- **Records from a collection**
- - -
-- pv_equiv track=rewrite | github.com/evroon/bracket | backend/bracket/logic/scheduling/double_elimination.py | generate_seeded_bracket
-- ===== SOURCE A (Python) =====
-- def generate_seeded_bracket(bracket_size: int) -> list[int]:
--     """Generate standard seeded bracket positions.
--
--     Returns list of seed numbers in bracket order.
--     For bracket_size=8: [1, 8, 4, 5, 2, 7, 3, 6]
--
--     Ensures top seeds are on opposite sides and face lowest seeds first.
--     """
--     if bracket_size == 1:
--         return [1]
--
--     bracket = [1, 2]
--     while len(bracket) < bracket_size:
--         total = len(bracket) * 2 + 1
--         new_bracket = []
--         for seed in bracket:
--             new_bracket.append(seed)
--             new_bracket.append(total - seed)
--         bracket = new_bracket
--
--     return bracket
-- ===== SOURCE B (Python) =====
-- def generate_seeded_bracket(bracket_size: int) -> list[int]:
--     """Compute each seed directly from the bits of its position index."""
--     if bracket_size == 1:
--         return [1]
--
--     m = 2
--     k = 1
--     while m < bracket_size:
--         m *= 2
--         k += 1
--
--     result = []
--     for i in range(m):
--         v = 1 + ((i >> (k - 1)) & 1)
--         level = 2
--         for t in range(k - 2, -1, -1):
--             level *= 2
--             if (i >> t) & 1:
--                 v = level + 1 - v
--         result.append(v)
--     return result
-- ===== Notes on version B (the rewrite author's own statement) =====
-- stated objective: alternative
-- what changed: Replaces A's level-by-level doubling construction (rebuilding the whole bracket at each level by interleaving seed and total-seed) with a single pass over the positions that computes each seed directly from the bits of its index.
import Mathlib
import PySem

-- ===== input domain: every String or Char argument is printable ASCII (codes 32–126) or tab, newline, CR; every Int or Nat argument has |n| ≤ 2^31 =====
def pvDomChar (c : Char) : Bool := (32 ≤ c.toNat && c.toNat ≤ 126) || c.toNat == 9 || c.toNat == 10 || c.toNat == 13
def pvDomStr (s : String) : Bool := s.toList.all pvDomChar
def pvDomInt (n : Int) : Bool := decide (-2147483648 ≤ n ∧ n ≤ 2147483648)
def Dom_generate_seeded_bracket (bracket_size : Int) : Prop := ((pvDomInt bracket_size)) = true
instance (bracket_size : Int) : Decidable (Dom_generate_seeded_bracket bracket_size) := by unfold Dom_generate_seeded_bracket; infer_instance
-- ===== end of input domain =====

-- B replaces A's level-by-level doubling construction by a direct per-index computation of each
-- seed from the bits of its position (alternative algorithm, same asymptotic cost).

-- ===== PORT A =====
-- A's while-loop (fuel-bounded structural recursion; the length doubles from 2 each pass,
-- so 64 passes cover every Int admitted by Dom_)
def growA : Nat → Int → List Int → List Int
  | 0, _, bracket => bracket
  | fuel + 1, target, bracket =>
    if (bracket.length : Int) < target then
      let total : Int := (bracket.length : Int) * 2 + 1
      growA fuel target (bracket.foldl (fun new_bracket seed => new_bracket ++ [seed, total - seed]) [])
    else bracket

def generate_seeded_bracket (bracket_size : Int) : List Int :=
  if bracket_size = 1 then [1] else growA 64 bracket_size [1, 2]

-- ===== PORT B =====
-- (i >> t) & 1; exact for the nonnegative i, t that B uses (i ∈ range(m), t ≥ 0)
def pyBit (i t : Int) : Int := ((i.toNat >>> t.toNat) % 2 : Nat)

-- B's size loop: while m < bracket_size: m *= 2; k += 1
def altSize : Nat → Int → Int → Int → Int × Int
  | 0, _, m, k => (m, k)
  | fuel + 1, target, m, k => if m < target then altSize fuel target (m * 2) (k + 1) else (m, k)

-- B's inner loop: v = 1 + top bit; for t in range(k-2, -1, -1): level *= 2; flip if bit set
def seedAt (k i : Int) : Int :=
  ((PySem.List.pyRange (k - 2) (-1) (-1)).foldl
    (fun (vl : Int × Int) t =>
      let level := vl.2 * 2
      (if pyBit i t = 1 then level + 1 - vl.1 else vl.1, level))
    (1 + pyBit i (k - 1), 2)).1

def generate_seeded_bracket_alt (bracket_size : Int) : List Int :=
  if bracket_size = 1 then [1]
  else
    let mk := altSize 64 bracket_size 2 1
    (PySem.List.pyRange 0 mk.1 1).map (fun i => seedAt mk.2 i)

-- ===== PRECONDITION & SPEC =====
def Spec_generate_seeded_bracket (bracket_size : Int) (out : List Int) : Prop := out = generate_seeded_bracket_alt bracket_size
instance (bracket_size : Int) (out : List Int) : Decidable (Spec_generate_seeded_bracket bracket_size out) := by unfold Spec_generate_seeded_bracket; infer_instance

-- ===== CLAIM (what is proved, stated in full; the proofs are below) =====
def Claim_equal_generate_seeded_bracket : Prop := ∀ (bracket_size : Int), Dom_generate_seeded_bracket bracket_size → Spec_generate_seeded_bracket bracket_size (generate_seeded_bracket bracket_size)

-- ===== LEMMAS AND PROOFS =====

-- canonical description of A's doubling step and its iterate
def stepD (b : List Int) : List Int := b.flatMap (fun s => [s, ((b.length : Int) * 2 + 1) - s])

def iterD : Nat → List Int
  | 0 => [1, 2]
  | j + 1 => stepD (iterD j)

-- B's loop body and its Nat-indexed pair state (value, level)
def stepF (i : Int) (vl : Int × Int) (t : Int) : Int × Int :=
  let level := vl.2 * 2
  (if pyBit i t = 1 then level + 1 - vl.1 else vl.1, level)

def descL (n : Nat) : List Int := (List.range n).map (fun (t : Nat) => ((n : Int) - 1) - (t : Int))

def pairAt (k : Nat) (i : Int) : Int × Int :=
  (descL (k - 1)).foldl (stepF i) (1 + pyBit i ((k : Int) - 1), 2)

lemma length_stepD (b : List Int) : (stepD b).length = 2 * b.length := by
  induction b with
  | nil => rfl
  | cons x xs ih =>
    simp [stepD, List.length_flatMap] at *
    omega

lemma length_iterD (j : Nat) : (iterD j).length = 2 ^ (j + 1) := by
  induction j with
  | zero => rfl
  | succ j ih =>
    show (stepD (iterD j)).length = _
    rw [length_stepD, ih]
    ring

lemma pyBit_cons (i t b : Int) (hi : 0 ≤ i) (ht : 0 ≤ t) (hb : b = 0 ∨ b = 1) :
    pyBit (2 * i + b) (t + 1) = pyBit i t := by
  unfold pyBit
  have h1 : (2 * i + b).toNat = 2 * i.toNat + b.toNat := by omega
  have h2 : (t + 1).toNat = t.toNat + 1 := by omega
  rw [h1, h2]
  congr 1
  have key : (2 * i.toNat + b.toNat) / 2 ^ (t.toNat + 1) = i.toNat / 2 ^ t.toNat := by
    rw [pow_succ', ← Nat.div_div_eq_div_mul]
    congr 1
    omega
  rw [Nat.shiftRight_eq_div_pow, Nat.shiftRight_eq_div_pow, key]

lemma pyBit_zero (i b : Int) (hi : 0 ≤ i) (hb : b = 0 ∨ b = 1) :
    pyBit (2 * i + b) 0 = b := by
  unfold pyBit
  have h1 : (2 * i + b).toNat = 2 * i.toNat + b.toNat := by omega
  simp only [Int.toNat_zero, Nat.shiftRight_zero, h1]
  omega

lemma descL_succ (n : Nat) : descL (n + 1) = (descL n).map (· + 1) ++ [0] := by
  unfold descL
  rw [List.range_succ, List.map_append, List.map_map]
  congr 1
  · apply List.map_congr_left
    intro t _
    simp only [Function.comp]
    push_cast
    ring
  · simp only [List.map_cons, List.map_nil]
    congr 1
    push_cast
    ring

lemma mem_descL_nonneg (n : Nat) : ∀ t ∈ descL n, 0 ≤ t := by
  intro t ht
  simp only [descL, List.mem_map, List.mem_range] at ht
  obtain ⟨j, hj, rfl⟩ := ht
  omega

lemma foldl_snd (i : Int) (l : List Int) (a : Int × Int) :
    (l.foldl (stepF i) a).2 = a.2 * 2 ^ l.length := by
  induction l generalizing a with
  | nil => simp
  | cons x xs ih =>
    simp only [List.foldl_cons, List.length_cons, ih, stepF]
    ring

lemma foldl_shift (i b : Int) (hi : 0 ≤ i) (hb : b = 0 ∨ b = 1) (l : List Int)
    (hl : ∀ t ∈ l, 0 ≤ t) (a : Int × Int) :
    l.foldl (fun x y => stepF (2 * i + b) x (y + 1)) a = l.foldl (stepF i) a := by
  induction l generalizing a with
  | nil => rfl
  | cons x xs ih =>
    simp only [List.foldl_cons]
    rw [show stepF (2 * i + b) a (x + 1) = stepF i a x from by
      simp [stepF, pyBit_cons i x b hi (hl x (by simp)) hb]]
    exact ih (fun t ht => hl t (by simp [ht])) _

lemma pairAt_split (k : Nat) (hk : 1 ≤ k) (i b : Int) (hi : 0 ≤ i) (hb : b = 0 ∨ b = 1) :
    pairAt (k + 1) (2 * i + b) = stepF (2 * i + b) (pairAt k i) 0 := by
  unfold pairAt
  have hk1 : k + 1 - 1 = (k - 1) + 1 := by omega
  rw [hk1, descL_succ, List.foldl_append, List.foldl_map,
    foldl_shift i b hi hb _ (mem_descL_nonneg _)]
  have hinit : (1 + pyBit (2 * i + b) (((k + 1 : Nat) : Int) - 1), (2 : Int)) =
      (1 + pyBit i ((k : Int) - 1), 2) := by
    have e : ((k + 1 : Nat) : Int) - 1 = ((k : Int) - 1) + 1 := by push_cast; ring
    rw [e, pyBit_cons i ((k : Int) - 1) b hi (by omega) hb]
  rw [hinit]
  rfl

lemma pairAt_level (k : Nat) (hk : 1 ≤ k) (i : Int) : (pairAt k i).2 = 2 ^ k := by
  unfold pairAt
  rw [foldl_snd]
  simp only [descL, List.length_map, List.length_range]
  rw [← pow_succ']
  congr 1
  omega

lemma seed_split (k : Nat) (hk : 1 ≤ k) (i b : Int) (hi : 0 ≤ i) (hb : b = 0 ∨ b = 1) :
    (pairAt (k + 1) (2 * i + b)).1 =
      if b = 1 then 2 ^ (k + 1) + 1 - (pairAt k i).1 else (pairAt k i).1 := by
  rw [pairAt_split k hk i b hi hb]
  simp only [stepF]
  rw [pyBit_zero i b hi hb, pairAt_level k hk i]
  split_ifs <;> ring

lemma range_double (m : Nat) :
    List.range (2 * m) = (List.range m).flatMap (fun i => [2 * i, 2 * i + 1]) := by
  induction m with
  | zero => rfl
  | succ m ih =>
    have h : 2 * (m + 1) = (2 * m + 1) + 1 := by ring
    rw [h, List.range_succ, List.range_succ, List.range_succ, ih]
    simp

lemma mainN (j : Nat) :
    iterD j = (List.range (2 ^ (j + 1))).map (fun (i : Nat) => (pairAt (j + 1) ((i : Nat) : Int)).1) := by
  induction j with
  | zero => decide
  | succ j ih =>
    have hlen : ((iterD j).length : Int) = 2 ^ (j + 1) := by
      rw [length_iterD]; push_cast; ring
    show stepD (iterD j) = _
    rw [stepD, hlen, ih, List.flatMap_map]
    have h2 : (2 : Nat) ^ (j + 1 + 1) = 2 * 2 ^ (j + 1) := by ring
    rw [h2, range_double, List.map_flatMap]
    apply List.flatMap_congr
    intro i _
    have hi : (0 : Int) ≤ (i : Int) := by exact_mod_cast Nat.zero_le i
    have e0 : ((2 * i : Nat) : Int) = 2 * (i : Int) + 0 := by push_cast; ring
    have e1 : ((2 * i + 1 : Nat) : Int) = 2 * (i : Int) + 1 := by push_cast; ring
    simp only [List.map_cons, List.map_nil, e0, e1]
    rw [seed_split (j + 1) (by omega) (i : Int) 0 hi (Or.inl rfl),
      seed_split (j + 1) (by omega) (i : Int) 1 hi (Or.inr rfl)]
    norm_num [pow_succ]

lemma seedAt_eq_pairAt (k : Nat) (hk : 1 ≤ k) (i : Int) :
    seedAt (k : Int) i = (pairAt k i).1 := by
  unfold seedAt pairAt
  congr 2
  rw [PySem.List.pyRange_neg_one]
  have hn : ((k : Int) - 2 - (-1)).toNat = k - 1 := by omega
  rw [hn]
  unfold descL
  apply List.map_congr_left
  intro t _
  have e : ((k - 1 : Nat) : Int) = (k : Int) - 1 := by omega
  rw [e]
  ring

lemma pointwise_py (j : Nat) :
    (PySem.List.pyRange 0 ((2 : Int) ^ (j + 1)) 1).map (fun i => seedAt ((j : Int) + 1) i) = iterD j := by
  rw [mainN j]
  have h2 : ((2 : Int) ^ (j + 1)) = ((2 ^ (j + 1) : Nat) : Int) := by push_cast; ring
  rw [h2, PySem.List.pyRange_one]
  have hn : (((2 ^ (j + 1) : Nat) : Int) - 0).toNat = 2 ^ (j + 1) := by
    have := Int.toNat_natCast (2 ^ (j + 1) : Nat)
    omega
  rw [hn, List.map_map]
  apply List.map_congr_left
  intro t _
  simp only [Function.comp]
  have hk : ((j : Int) + 1) = ((j + 1 : Nat) : Int) := by push_cast; ring
  rw [hk]
  have := seedAt_eq_pairAt (j + 1) (by omega) ((0 : Int) + (t : Int))
  simpa using this

lemma loops_agree (fuel : Nat) (n : Int) (j : Nat) :
    growA fuel n (iterD j) =
      (let p := altSize fuel n ((2 : Int) ^ (j + 1)) ((j : Int) + 1)
       (PySem.List.pyRange 0 p.1 1).map (fun i => seedAt p.2 i)) := by
  induction fuel generalizing j with
  | zero =>
    simp only [growA, altSize]
    exact (pointwise_py j).symm
  | succ fuel ih =>
    have hlen : ((iterD j).length : Int) = 2 ^ (j + 1) := by
      rw [length_iterD]; push_cast; ring
    simp only [growA, altSize, hlen]
    by_cases h : (2 : Int) ^ (j + 1) < n
    · rw [if_pos h, if_pos h]
      have hfold : (iterD j).foldl
          (fun new_bracket seed => new_bracket ++ [seed, ((2 : Int) ^ (j + 1) * 2 + 1) - seed]) [] =
          iterD (j + 1) := by
        rw [PySem.List.foldl_append_eq_flatMap]
        simp [iterD, stepD, hlen]
      rw [hfold]
      have e1 : (2 : Int) ^ (j + 1) * 2 = 2 ^ (j + 1 + 1) := by ring
      have e2 : (j : Int) + 1 + 1 = ((j + 1 : Nat) : Int) + 1 := by push_cast; ring
      rw [e1, e2]
      exact ih (j + 1)
    · rw [if_neg h, if_neg h]
      exact (pointwise_py j).symm

-- ===== VERDICT (by name: the statement is the Claim_ definition above) =====
theorem generate_seeded_bracket_spec : Claim_equal_generate_seeded_bracket := by
  intro n _
  show generate_seeded_bracket n = generate_seeded_bracket_alt n
  unfold generate_seeded_bracket generate_seeded_bracket_alt
  by_cases h : n = 1
  · simp [h]
  · simp only [if_neg h]
    have := loops_agree 64 n 0
    simpa using this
- - -
- **Try it**
Check each line of the entries for the word "doubling". State how many lines hold it, and write nothing else.

- **Solution below**
3